Stat Veritas
Seeking the full participation of all baptized Catholics in the life of the Church
Womenpriests plan May 27 ordination

The Sudbury Star reports that the protest/ordination of several Roman Catholic women will take place in Toronto and in a church. Marie Bouclin, one of the women to be "ordained," says of the event, "I hope it will also send a message that oppression and discrimination against women is not the will of God." Her meaning is that the Catholic Church oppresses and discriminates against women. In her complaint against the Church's oppression and discrimination, Bouclin must also include the Church's divine founder, who chose an all-male group for his twelve apostles.

Ms. Bouclin isn't the simple "local woman" portrayed in the article. Instead, she's a published dissenting author. Still, she hasn't adequate knowledge of the history of the Catholic Church, which has seen women exalted to a degree unthinkable in pre- and non-Christian civilizations. The Church has produced the great orders of women religious and has revealed in the figure of the Mother of God the intimacy that humanity can achieve in relation to the Godhead.

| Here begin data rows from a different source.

-- pv_equiv track=rewrite | github.com/mromer99/ui-stream-processing-system | components/live_results_panel.py | _extract_java_name
-- ===== SOURCE A (Python) =====
-- def _extract_java_name(cmd, pid):
--     if '.jar' in cmd:
--         jar_parts = [p for p in cmd.split() if '.jar' in p]
--         if jar_parts:
--             jar_name = jar_parts[0].split('/')[-1].replace('.jar', '')
--             return f"java-{jar_name}"
--     else:
--         for part in cmd.split():
--             if part.startswith('org.') or part.startswith('com.'):
--                 main_class = part.split('.')[-1]
--                 return f"java-{main_class}"
--     return f"java-{pid}"
-- ===== SOURCE B (Python) =====
-- def _extract_java_name(cmd, pid):
--     # Character-index algorithm: no tokenization of the whole command.
--     i = cmd.find('.jar')
--     if i >= 0:
--         # expand around the first '.jar' occurrence to the surrounding
--         # whitespace-delimited token
--         start = i
--         while start > 0 and not cmd[start - 1].isspace():
--             start -= 1
--         end = i
--         while end < len(cmd) and not cmd[end].isspace():
--             end += 1
--         tok = cmd[start:end]
--         base = tok[tok.rfind('/') + 1:]
--         return "java-" + base.replace('.jar', '')
--     # scan positions for a token start bearing an 'org.'/'com.' prefix
--     j = 0
--     n = len(cmd)
--     while j < n:
--         if (j == 0 or cmd[j - 1].isspace()) and cmd[j:j + 4] in ('org.', 'com.'):
--             end = j
--             while end < n and not cmd[end].isspace():
--                 end += 1
--             tok = cmd[j:end]
--             return "java-" + tok[tok.rfind('.') + 1:]
--         j += 1
--     return "java-" + str(pid)
-- ===== Notes on version B (the rewrite author's own statement) =====
-- stated objective: alternative
-- what changed: B never tokenizes the command: it locates the first '.jar' occurrence with str.find and expands to the surrounding whitespace boundaries by index arithmetic, otherwise scans character positions for a token start with an 'org.'/'com.' prefix, and extracts the last path/dotted component with rfind slicing instead of split()[-1]; it trades A's C-level str.split for explicit index loops.
import Mathlib
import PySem

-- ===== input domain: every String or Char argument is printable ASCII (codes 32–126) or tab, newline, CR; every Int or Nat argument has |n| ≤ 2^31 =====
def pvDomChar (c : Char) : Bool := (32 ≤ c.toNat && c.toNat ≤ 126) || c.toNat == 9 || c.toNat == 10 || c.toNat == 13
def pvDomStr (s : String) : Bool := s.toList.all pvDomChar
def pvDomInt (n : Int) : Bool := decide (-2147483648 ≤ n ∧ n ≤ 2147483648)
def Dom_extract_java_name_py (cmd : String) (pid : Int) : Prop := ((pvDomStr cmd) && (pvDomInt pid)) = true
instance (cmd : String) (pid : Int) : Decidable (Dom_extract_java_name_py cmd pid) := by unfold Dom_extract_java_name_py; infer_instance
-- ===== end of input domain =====

set_option maxRecDepth 8192
set_option maxHeartbeats 1000000

-- B never tokenizes the command: it finds the first '.jar' occurrence and expands to the
-- surrounding whitespace boundaries by index arithmetic (else scans character positions for a
-- token start with an 'org.'/'com.' prefix), extracting last components with rfind slicing;
-- same return value ("alternative" objective, no side effects involved).

-- ===== PORT A =====
-- jar_parts[0].split('/')[-1].replace('.jar', ''): split? with a nonempty separator always
-- returns `some` of a nonempty list, so both .getD defaults are unreachable.
def pvJarName (p : String) : String :=
  PySem.Str.replace ((PySem.List.pyGet? ((PySem.Str.split? p "/").getD []) (-1)).getD "") ".jar" ""

-- part.split('.')[-1] (same remark on the defaults)
def pvClassName (p : String) : String :=
  (PySem.List.pyGet? ((PySem.Str.split? p ".").getD []) (-1)).getD ""

-- the 'for part in cmd.split():' loop of A's else-branch, with the shared final return inlined
def pvALoop : List String → Int → String
  | [], pid => "java-" ++ PySem.Int.toStr pid
  | p :: rest, pid =>
    if PySem.Str.startswith p "org." || PySem.Str.startswith p "com." then
      "java-" ++ pvClassName p
    else pvALoop rest pid

def extract_java_name_py (cmd : String) (pid : Int) : String :=
  if PySem.Str.isIn ".jar" cmd then
    let jar_parts := (PySem.Str.split₀ cmd).filter (fun p => PySem.Str.isIn ".jar" p)
    match jar_parts with
    | p :: _ => "java-" ++ pvJarName p
    | [] => "java-" ++ PySem.Int.toStr pid
  else
    pvALoop (PySem.Str.split₀ cmd) pid

-- ===== PORT B =====
-- B works on the character list of cmd (exact: a Python str is its character sequence).
-- 'while start > 0 and not cmd[start-1].isspace(): start -= 1'  (index always in range, getD exact)
def pvExpandL (cs : List Char) : Nat → Nat
  | 0 => 0
  | s + 1 => if PySem.Chars.isspace (cs.getD s ' ') then s + 1 else pvExpandL cs s

-- 'while end < len(cmd) and not cmd[end].isspace(): end += 1'
def pvExpandR (cs : List Char) (e : Nat) : Nat :=
  if h : e < cs.length then
    if PySem.Chars.isspace cs[e] then e else pvExpandR cs (e + 1)
  else e
termination_by cs.length - e

-- '(j == 0 or cmd[j-1].isspace()) and cmd[j:j+4] in ('org.', 'com.')'
def pvCond (cs : List Char) (j : Nat) : Bool :=
  (decide (j = 0) || PySem.Chars.isspace (cs.getD (j - 1) ' ')) &&
  (PySem.List.slice cs (some (j : Int)) (some ((j : Int) + 4)) == ['o','r','g','.'] ||
   PySem.List.slice cs (some (j : Int)) (some ((j : Int) + 4)) == ['c','o','m','.'])

-- the 'while j < n:' scan of Source B's class branch
def pvClsScan (cs : List Char) (pid : Int) (j : Nat) : String :=
  if h : j < cs.length then
    if pvCond cs j then
      let e := pvExpandR cs j
      let tok := PySem.List.slice cs (some (j : Int)) (some (e : Int))
      "java-" ++ String.ofList (PySem.List.slice tok (some (PySem.Chars.rfind tok ['.'] + 1)) none)
    else pvClsScan cs pid (j + 1)
  else "java-" ++ PySem.Int.toStr pid
termination_by cs.length - j

def extract_java_name_py_alt (cmd : String) (pid : Int) : String :=
  let cs := cmd.toList
  let i := PySem.Chars.find cs ['.','j','a','r']
  if 0 ≤ i then
    let s := pvExpandL cs i.toNat
    let e := pvExpandR cs i.toNat
    let tok := PySem.List.slice cs (some (s : Int)) (some (e : Int))
    let base := PySem.List.slice tok (some (PySem.Chars.rfind tok ['/'] + 1)) none
    "java-" ++ String.ofList (PySem.Chars.replace base ['.','j','a','r'] [])
  else pvClsScan cs pid 0

-- ===== PRECONDITION & SPEC =====
def Spec_extract_java_name_py (cmd : String) (pid : Int) (out : String) : Prop := out = extract_java_name_py_alt cmd pid
instance (cmd : String) (pid : Int) (out : String) : Decidable (Spec_extract_java_name_py cmd pid out) := by unfold Spec_extract_java_name_py; infer_instance

-- ===== CLAIM (what is proved, stated in full; the proofs are below) =====
def Claim_equal_extract_java_name_py : Prop := ∀ (cmd : String) (pid : Int), Dom_extract_java_name_py cmd pid → Spec_extract_java_name_py cmd pid (extract_java_name_py cmd pid)

-- ===== LEMMAS AND PROOFS =====

-- non-space predicate and the run (= token) decomposition of a string
def pvNs (c : Char) : Bool := !PySem.Chars.isspace c

def pvRuns : List Char → List (List Char)
  | [] => []
  | c :: rest =>
    if PySem.Chars.isspace c then pvRuns rest
    else (c :: rest.takeWhile pvNs) :: pvRuns (rest.dropWhile pvNs)
termination_by l => l.length
decreasing_by
  · simp
  · simpa using Nat.lt_succ_of_le (List.length_dropWhile_le _ _)

-- the suffix after the last occurrence of a character (the whole list if absent)
def pvAfterLast (c : Char) (cs : List Char) : List Char :=
  (cs.reverse.takeWhile (fun d => d != c)).reverse

-- the token (maximal non-space run) around position i
def pvTokAt (cs : List Char) (i : Nat) : List Char :=
  ((cs.take i).reverse.takeWhile pvNs).reverse ++ (cs.drop i).takeWhile pvNs

-- "out is the suffix of cs after the last occurrence of c"
def pvIsLastSuffix (c : Char) (cs out : List Char) : Prop :=
  c ∉ out ∧ ((out = cs ∧ c ∉ cs) ∨ ∃ pre, cs = pre ++ c :: out)

-- String-level class predicate of A's loop
def pvPCls (t : String) : Bool := PySem.Str.startswith t "org." || PySem.Str.startswith t "com."

-- Chars-level class predicate
def pvPClsC (t : List Char) : Bool :=
  PySem.Chars.startswith t ['o','r','g','.'] || PySem.Chars.startswith t ['c','o','m','.']

theorem pvDropWhile_head {α : Type} (p : α → Bool) (l : List α) (d : α) (z : List α)
    (h : l.dropWhile p = d :: z) : p d = false := by
  induction l with
  | nil => simp at h
  | cons a t ih =>
    by_cases ha : p a
    · simp [List.dropWhile_cons, ha] at h; exact ih h
    · simp [List.dropWhile_cons, ha] at h; simpa [h.1] using ha

theorem pvLast_suffix {c : Char} {cs out : List Char} (h : pvIsLastSuffix c cs out) :
    out <:+ cs := by
  rcases h.2 with ⟨rfl, -⟩ | ⟨pre, rfl⟩
  · exact List.suffix_refl _
  · exact ⟨pre ++ [c], by simp⟩

theorem pvLast_unique_aux {c : Char} {cs o1 o2 : List Char}
    (h1 : pvIsLastSuffix c cs o1) (h2 : pvIsLastSuffix c cs o2) (hs : o1 <:+ o2) : o1 = o2 := by
  obtain ⟨u, hu⟩ := hs
  cases u with
  | nil => simpa using hu
  | cons x xs =>
    exfalso
    have hlen : o1.length < o2.length := by
      have := congrArg List.length hu; simp at this; omega
    rcases h1.2 with ⟨rfl, hnc⟩ | ⟨p1, hp1⟩
    · have := (pvLast_suffix h2).length_le
      omega
    · rcases h2.2 with ⟨rfl, hnc2⟩ | ⟨p2, hp2⟩
      · exact hnc2 (hp1 ▸ by simp)
      · have hs1 : c :: o1 <:+ cs := ⟨p1, hp1.symm⟩
        have hs2 : c :: o2 <:+ cs := ⟨p2, hp2.symm⟩
        have hcons : c :: o1 <:+ c :: o2 := by
          rcases List.suffix_or_suffix_of_suffix hs1 hs2 with h | h
          · exact h
          · have := h.length_le; simp at this; omega
        rcases List.suffix_cons_iff.mp hcons with h | h
        · have := congrArg List.length h; simp at this; omega
        · exact h2.1 (h.subset (by simp))

theorem pvLast_unique {c : Char} {cs o1 o2 : List Char}
    (h1 : pvIsLastSuffix c cs o1) (h2 : pvIsLastSuffix c cs o2) : o1 = o2 := by
  rcases List.suffix_or_suffix_of_suffix (pvLast_suffix h1) (pvLast_suffix h2) with h | h
  · exact pvLast_unique_aux h1 h2 h
  · exact (pvLast_unique_aux h2 h1 h).symm

theorem pvAfterLast_spec (c : Char) (cs : List Char) : pvIsLastSuffix c cs (pvAfterLast c cs) := by
  constructor
  · intro hmem
    have : c ∈ cs.reverse.takeWhile (fun d => d != c) := by
      simpa [pvAfterLast] using hmem
    simpa using List.mem_takeWhile_imp this
  · rcases hcase : cs.reverse.dropWhile (fun d => d != c) with _ | ⟨d, z⟩
    · left
      have htw : cs.reverse.takeWhile (fun d => d != c) = cs.reverse := by
        conv_rhs => rw [← List.takeWhile_append_dropWhile (p := fun d => d != c) (l := cs.reverse)]
        rw [hcase]; simp
      refine ⟨by simp [pvAfterLast, htw], ?_⟩
      intro hmem
      have : c ∈ cs.reverse.takeWhile (fun d => d != c) := by
        rw [htw]; exact List.mem_reverse.mpr hmem
      simpa using List.mem_takeWhile_imp this
    · right
      have hd : d = c := by simpa using pvDropWhile_head _ _ _ _ hcase
      refine ⟨z.reverse, ?_⟩
      conv_lhs => rw [← List.reverse_reverse cs,
        ← List.takeWhile_append_dropWhile (p := fun d => d != c) (l := cs.reverse), hcase]
      simp [pvAfterLast, hd]

theorem pvSingleton_prefix (c : Char) (l : List Char) : [c] <+: l ↔ l.head? = some c := by
  cases l <;> simp [List.cons_prefix_cons, eq_comm]

theorem pvRfind_go_spec (cs : List Char) (c : Char) : ∀ j : Nat,
    (PySem.Chars.rfind.go cs [c] j = -1 ∧ ∀ m ≤ j, cs[m]? ≠ some c) ∨
    (∃ k : Nat, k ≤ j ∧ PySem.Chars.rfind.go cs [c] j = (k : Int) ∧ cs[k]? = some c ∧
      ∀ m, k < m → m ≤ j → cs[m]? ≠ some c) := by
  intro j
  induction j with
  | zero =>
    by_cases h : [c].isPrefixOf cs
    · right
      refine ⟨0, le_refl 0, by simp [PySem.Chars.rfind.go, h], ?_, by omega⟩
      have := (pvSingleton_prefix c cs).mp (List.isPrefixOf_iff_prefix.mp h)
      simpa [← List.head?_eq_getElem?] using this
    · left
      refine ⟨by simp [PySem.Chars.rfind.go, h], ?_⟩
      intro m hm
      have hm0 : m = 0 := by omega
      subst hm0
      intro hget
      exact h (List.isPrefixOf_iff_prefix.mpr ((pvSingleton_prefix c cs).mpr
        (by rw [List.head?_eq_getElem?]; exact hget)))
  | succ j ih =>
    by_cases h : [c].isPrefixOf (cs.drop (j + 1))
    · right
      refine ⟨j + 1, le_refl _, by simp [PySem.Chars.rfind.go, h], ?_, by omega⟩
      have := (pvSingleton_prefix c _).mp (List.isPrefixOf_iff_prefix.mp h)
      simpa [List.head?_drop] using this
    · have hnot : cs[j + 1]? ≠ some c := by
        intro hget
        exact h (List.isPrefixOf_iff_prefix.mpr ((pvSingleton_prefix c _).mpr
          (by rw [List.head?_drop]; exact hget)))
      have hgo : PySem.Chars.rfind.go cs [c] (j + 1) = PySem.Chars.rfind.go cs [c] j := by
        simp [PySem.Chars.rfind.go, h]
      rcases ih with ⟨heq, hnone⟩ | ⟨k, hk, heq, hget, hnone⟩
      · left
        refine ⟨hgo ▸ heq, ?_⟩
        intro m hm
        rcases Nat.lt_or_ge m (j + 1) with h' | h'
        · exact hnone m (by omega)
        · have : m = j + 1 := by omega
          simpa [this] using hnot
      · right
        refine ⟨k, by omega, hgo ▸ heq, hget, ?_⟩
        intro m hmk hm
        rcases Nat.lt_or_ge m (j + 1) with h' | h'
        · exact hnone m hmk (by omega)
        · have : m = j + 1 := by omega
          simpa [this] using hnot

As an antidote to Bouclin and the Womenpriests organization, it's useful to read the CDF's 2004 letter "On the Collaboration of Men and Women in the Church and in the World." In this letter, Cardinal Ratzinger repeats the Catholic teaching that while men and women share an axiological equality with regard to their calling to eternal salvation, they nonetheless differ in an absolute way because of the natural characteristics of sex in their respective human natures. Today, when seemingly every religious and secular venue denies the essential natures of things, the CDF offers a reminder of the gifts and limitations that men and women possess in a fundamental way.